theorem colFillA_fillRowsJ (j c : Nat) (hj : j < c) : ∀ (M : List (List String)) (k : Nat) (d : List String),
    okRows M k c → j < d.length →
    colFillA (fillRowsJ j M k c d) k j (d.getD j "?") = fillRowsJ (j + 1) M k c d := by
  intro M
  induction M with
  | nil => intro k d _ _; cases k <;> rfl
  | cons row rest ih =>
      intro k d hok hd; cases k with
      | zero => rfl
      | succ k =>
          obtain ⟨⟨hlen, hdi⟩, hrest⟩ := hok
          by_cases hq : isQ c row = true
          · have hc : (d.take j ++ row.drop j).getD j "?" = "?" := by
              rw [List.getD_eq_getElem?_getD]
              exact cellJ_q j c row d hq hj hlen (le_of_lt hd)
            rw [show fillRowsJ j (row :: rest) (k + 1) c d
                = (d.take j ++ row.drop j) :: fillRowsJ j rest k c d from by
              simp [fillRowsJ, hq]]
            rw [show fillRowsJ (j + 1) (row :: rest) (k + 1) c d
                = (d.take (j + 1) ++ row.drop (j + 1)) :: fillRowsJ (j + 1) rest k c d from by
              simp [fillRowsJ, hq]]
            simp only [colFillA, hc]
            rw [if_pos (by simp)]
            rw [setJ_q j c row d hj hlen hd]
            exact congrArg _ (ih k d hrest hd)
          · have hdi' : ∀ x ∈ row.take c, x ≠ "?" := by
              rcases hdi with h | h
              · exact absurd h hq
              · exact h
            have hc : row.getD j "?" ≠ "?" := by
              rw [List.getD_eq_getElem?_getD]
              exact noQ_cell c j row hdi' hj hlen
            rw [show fillRowsJ j (row :: rest) (k + 1) c d
                = row :: fillRowsJ j rest k c row from by
              simp [fillRowsJ, hq]]
            rw [show fillRowsJ (j + 1) (row :: rest) (k + 1) c d
                = row :: fillRowsJ (j + 1) rest k c row from by
              simp [fillRowsJ, hq]]
            simp only [colFillA]
            rw [if_neg (by simpa using hc)]
            exact congrArg _ (ih k row hrest (by omega))

theorem colFirstA_allq (j c : Nat) (hj : j < c) : ∀ (M : List (List String)) (k : Nat),
    okRows M k c → firstDonor M k c = none → colFirstA M k j = none := by
  intro M
  induction M with
  | nil => intro k _ _; cases k <;> rfl
  | cons row rest ih =>
      intro k hok hf; cases k with
      | zero => rfl
      | succ k =>
          obtain ⟨⟨hlen, _⟩, hrest⟩ := hok
          by_cases hq : isQ c row = true
          · simp [firstDonor, hq] at hf
            have hc : row.getD j "?" = "?" := by
              rw [List.getD_eq_getElem?_getD]
              exact isQ_cell c j row hq hj hlen
            simp only [colFirstA, hc]
            rw [if_neg (by simp)]
            exact ih k hrest hf
          · simp [firstDonor, hq] at hf

theorem colStepA_tbAt (M : List (List String)) (k c j : Nat) (hok : okRows M k c) (hj : j < c) :
    colStepA (tbAt M k c j) k j = tbAt M k c (j + 1) := by
  unfold tbAt
  cases hf : firstDonor M k c with
  | none => simp [colStepA, colFirstA_allq j c hj M k hok hf]
  | some d =>
      have hd := firstDonor_spec M k c d hok hf
      have h1 := colFirstA_fillRowsJ j c hj M k d hok (by omega)
      rw [hf] at h1
      simp only [colStepA, h1, Option.map_some]
      exact colFillA_fillRowsJ j c hj M k d hok (by omega)

theorem fillRowsJ_zero : ∀ (M : List (List String)) (k c : Nat) (d : List String),
    fillRowsJ 0 M k c d = M := by
  intro M
  induction M with
  | nil => intro k c d; cases k <;> rfl
  | cons row rest ih =>
      intro k c d; cases k with
      | zero => rfl
      | succ k =>
          by_cases hq : isQ c row = true <;> simp [fillRowsJ, hq, ih]

theorem tbAt_zero (M : List (List String)) (k c : Nat) : tbAt M k c 0 = M := by
  unfold tbAt
  cases firstDonor M k c with
  | none => rfl
  | some d => exact fillRowsJ_zero M k c d

theorem fold_tbAt (M : List (List String)) (k c : Nat) (hok : okRows M k c) :
    ∀ (t j : Nat), j + t ≤ c →
    (List.range' j t).foldl (fun acc jj => colStepA acc k jj) (tbAt M k c j) = tbAt M k c (j + t) := by
  intro t
  induction t with
  | zero => intro j _; rfl
  | succ t ih =>
      intro j hjt
      rw [List.range'_succ]
      simp only [List.foldl_cons]
      rw [colStepA_tbAt M k c j hok (by omega)]
      have h2 := ih (j + 1) (by omega)
      rw [h2]
      congr 1
      omega

-- at j = c the partial fill is the full fill
theorem fillRowsJ_full (c : Nat) : ∀ (M : List (List String)) (k : Nat) (d : List String),
    okRows M k c → fillRowsJ c M k c d = fillRows M k c d := by
  intro M
  induction M with
  | nil => intro k d _; cases k <;> rfl
  | cons row rest ih =>
      intro k d hok; cases k with
      | zero => rfl
      | succ k =>
          obtain ⟨⟨hlen, _⟩, hrest⟩ := hok
          by_cases hq : isQ c row = true
          · simp [fillRowsJ, fillRows, hq]
            exact ih k d hrest
          · simp [fillRowsJ, fillRows, hq]
            exact ih k row hrest

----------------------------------------------------------------
-- Phase 2, B side
----------------------------------------------------------------

-- the cell-by-cell copy loop writes the donor's first c cells over the row's
theorem copyC_aux (c : Nat) (d row : List String) (hlen : c ≤ row.length) (hd : c ≤ d.length) :
    ∀ (t j : Nat), j + t ≤ c →
    (List.range' j t).foldl (fun acc jj => acc.set jj (d.getD jj "?")) (d.take j ++ row.drop j)
      = d.take (j + t) ++ row.drop (j + t) := by
  intro t
  induction t with
  | zero => intro j _; rfl
  | succ t ih =>
      intro j hjt
      rw [List.range'_succ]
      simp only [List.foldl_cons]
      rw [setJ_q j c row d (by omega) hlen (by omega)]
      have h2 := ih (j + 1) (by omega)
      rw [h2, show j + 1 + t = j + (t + 1) from by omega]

theorem copyC_eq (c : Nat) (d row : List String) (hlen : c ≤ row.length) (hd : c ≤ d.length) :
    copyC c d row = d.take c ++ row.drop c := by
  have h := copyC_aux c d row hlen hd c 0 (by omega)
  simpa [copyC, List.range_eq_range'] using h

-- the forward row sweep with a donor in hand is exactly the running fill
theorem fwdRowsB_some : ∀ (M : List (List String)) (k c : Nat) (d : List String),
    okRows M k c → c ≤ d.length → fwdRowsB M k c (some d) = fillRows M k c d := by
  intro M
  induction M with
  | nil => intro k c d _ _; cases k <;> rfl
  | cons row rest ih =>
      intro k c d hok hd; cases k with
      | zero => rfl
      | succ k =>
          obtain ⟨⟨hlen, hdi⟩, hrest⟩ := hok
          by_cases hq : isQ c row = true
          · simp [fwdRowsB, fillRows, hq, copyC_eq c d row hlen hd]
            exact ih k c d hrest hd
          · simp [fwdRowsB, fillRows, hq]
            exact ih k c row hrest hlen

-- a filled prefix is not all-"?" (c > 0)
theorem isQ_filled_false (c : Nat) (hc : 0 < c) (d tail : List String)
    (hd : c ≤ d.length) (hdq : ∀ x ∈ d.take c, x ≠ "?") : isQ c (d.take c ++ tail) = false := by
  have hl : (d.take c).length = c := by simp; omega
  have hne : d.take c ≠ [] := by intro h; rw [h] at hl; simp at hl; omega
  obtain ⟨y, t, he⟩ := List.exists_cons_of_ne_nil hne
  have hy : y ∈ d.take c := by rw [he]; simp
  rw [he]
  cases c with
  | zero => omega
  | succ c =>
      simp [isQ]
      intro h
      exact absurd h (hdq y hy)

-- after the forward sweep every row is filled, so the backward sweep changes nothing
theorem bwdRowsB_fst_filled : ∀ (M : List (List String)) (k c : Nat) (d : List String),
    okRows M k c → 0 < c → c ≤ d.length → (∀ x ∈ d.take c, x ≠ "?") →
    (bwdRowsB (fillRows M k c d) k c).1 = fillRows M k c d := by
  intro M
  induction M with
  | nil => intro k c d _ _ _ _; cases k <;> rfl
  | cons row rest ih =>
      intro k c d hok hc hd hdq; cases k with
      | zero => rfl
      | succ k =>
          obtain ⟨⟨hlen, hdi⟩, hrest⟩ := hok
          by_cases hq : isQ c row = true
          · simp [fillRows, hq, bwdRowsB, isQ_filled_false c hc d _ hd hdq]
            exact ih k c d hrest hc hd hdq
          · have hdi' : ∀ x ∈ row.take c, x ≠ "?" := by
              rcases hdi with h | h
              · exact absurd h hq
              · exact h
            simp [fillRows, hq, bwdRowsB]
            exact ih k c row hrest hc hlen hdi'

-- the composed row sweeps, expressed through the first filled row
theorem bwd_fwd_rows_char : ∀ (M : List (List String)) (k c : Nat),
    okRows M k c →
    bwdRowsB (fwdRowsB M k c none) k c =
      (match firstDonor M k c with
       | none => (M, none)
       | some d => (fillRows M k c d, some d)) := by
  intro M
  induction M with
  | nil => intro k c _; cases k <;> rfl
  | cons row rest ih =>
      intro k c hok; cases k with
      | zero => rfl
      | succ k =>
          obtain ⟨⟨hlen, hdi⟩, hrest⟩ := hok
          by_cases hq : isQ c row = true
          · have h1 : fwdRowsB (row :: rest) (k + 1) c none = row :: fwdRowsB rest k c none := by
              simp [fwdRowsB, hq]
            rw [h1]
            cases hf : firstDonor rest k c with
            | none =>
                have hih := ih k c hrest; rw [hf] at hih
                simp [firstDonor, bwdRowsB, hq, hih, hf]
            | some d =>
                have hih := ih k c hrest; rw [hf] at hih
                have hd := firstDonor_spec rest k c d hrest hf
                simp [firstDonor, bwdRowsB, hq, hih, hf, fillRows,
                  copyC_eq c d row hlen hd.1]
          · have h1 : fwdRowsB (row :: rest) (k + 1) c none
                = row :: fillRows rest k c row := by
              simp [fwdRowsB, hq, fwdRowsB_some rest k c row hrest hlen]
            rw [h1]
            have hdi' : ∀ x ∈ row.take c, x ≠ "?" := by
              rcases hdi with h | h
              · exact absurd h hq
              · exact h
            have hc : 0 < c := by
              rcases Nat.eq_zero_or_pos c with h0 | h0
              · subst h0; simp [isQ_zero] at hq
              · exact h0
            have h2 := bwdRowsB_fst_filled rest k c row hrest hc hlen hdi'
            simp [firstDonor, bwdRowsB, hq, h2, fillRows]
-- pv_equiv track=rewrite | github.com/ashleigh-hopkins/MAC-577IF2-E-research | research_archive/analyze_hex_changes.py | analyze_profilecode_changes
-- ===== SOURCE A (Python) =====
-- from typing import List, Dict, Any
--
-- def hex_to_bytes(hex_string: str) -> List[str]:
--     """Convert hex string to list of byte pairs."""
--     # Remove 'fc' prefix and split into byte pairs
--     clean_hex = hex_string[2:] if hex_string.startswith('fc') else hex_string
--     return [clean_hex[i:i+2] for i in range(0, len(clean_hex), 2)]
--
-- def analyze_profilecode_changes(data: List[Dict[str, Any]]) -> Dict[str, Dict[int, List[str]]]:
--     """Analyze which bytes change in each profilecode group across iterations."""
--     profilecode_changes = {}
--
--     # Process each profilecode index
--     for profile_idx in range(5):  # Assuming 5 profilecode entries
--         profilecode_changes[f"PROFILE[{profile_idx}]"] = {}
--
--         # Get all hex strings for this profilecode index across iterations
--         profile_strings = []
--         for iteration in data:
--             if profile_idx < len(iteration['profilecodes']):
--                 profile_strings.append(iteration['profilecodes'][profile_idx])
--
--         if not profile_strings:
--             continue
--
--         # Convert to byte arrays
--         byte_arrays = [hex_to_bytes(profile) for profile in profile_strings]
--
--         # Find bytes that change
--         if byte_arrays:
--             max_length = max(len(arr) for arr in byte_arrays)
--
--             for byte_pos in range(max_length):
--                 values_at_pos = []
--                 for arr in byte_arrays:
--                     if byte_pos < len(arr):
--                         values_at_pos.append(arr[byte_pos])
--                     else:
--                         values_at_pos.append('--')
--
--                 # Check if this byte position has variations
--                 unique_values = set(values_at_pos)
--                 if len(unique_values) > 1:
--                     profilecode_changes[f"PROFILE[{profile_idx}]"][byte_pos] = values_at_pos
--
--     return profilecode_changes
-- ===== SOURCE B (Python) =====
-- from typing import List, Dict, Any
--
-- def hex_to_bytes(hex_string: str) -> List[str]:
--     """Convert hex string to list of byte pairs."""
--     clean_hex = hex_string[2:] if hex_string.startswith('fc') else hex_string
--     return [clean_hex[i:i+2] for i in range(0, len(clean_hex), 2)]
--
-- def analyze_profilecode_changes(data: List[Dict[str, Any]]) -> Dict[str, Dict[int, List[str]]]:
--     """Single pass per profile index: maintain the transposed columns while
--     scanning the iterations once, then keep the columns that vary."""
--     result = {}
--     for profile_idx in range(5):
--         cols = []  # cols[p] = values seen so far at byte position p, padded with '--'
--         n = 0      # number of hex strings folded into cols so far
--         for iteration in data:
--             pcs = iteration['profilecodes']
--             if profile_idx < len(pcs):
--                 arr = hex_to_bytes(pcs[profile_idx])
--                 cols += [['--'] * n for _ in range(len(arr) - len(cols))]
--                 for p, col in enumerate(cols):
--                     col.append(arr[p] if p < len(arr) else '--')
--                 n += 1
--         result[f"PROFILE[{profile_idx}]"] = {
--             p: col for p, col in enumerate(cols) if len(set(col)) > 1
--         }
--     return result
-- ===== Notes on version B (the rewrite author's own statement) =====
-- stated objective: alternative
-- what changed: Replaces A's collect-all-strings-then-scan-every-array-per-byte-position nested loops (profile_strings, byte_arrays, max_length, re-indexing each array at each position) with a single pass over the iterations that maintains the transposed padded columns incrementally, finishing with a dict comprehension over the columns.
import Mathlib
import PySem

· · ·

- WORK INSTRUCTIONS -
Copy out each line of the entries that holds "else".

- ANSWER TO THE EXERCISE -
--     clean_hex = hex_string[2:] if hex_string.startswith('fc') else hex_string
--                     else:
--     clean_hex = hex_string[2:] if hex_string.startswith('fc') else hex_string
--                     col.append(arr[p] if p < len(arr) else '--')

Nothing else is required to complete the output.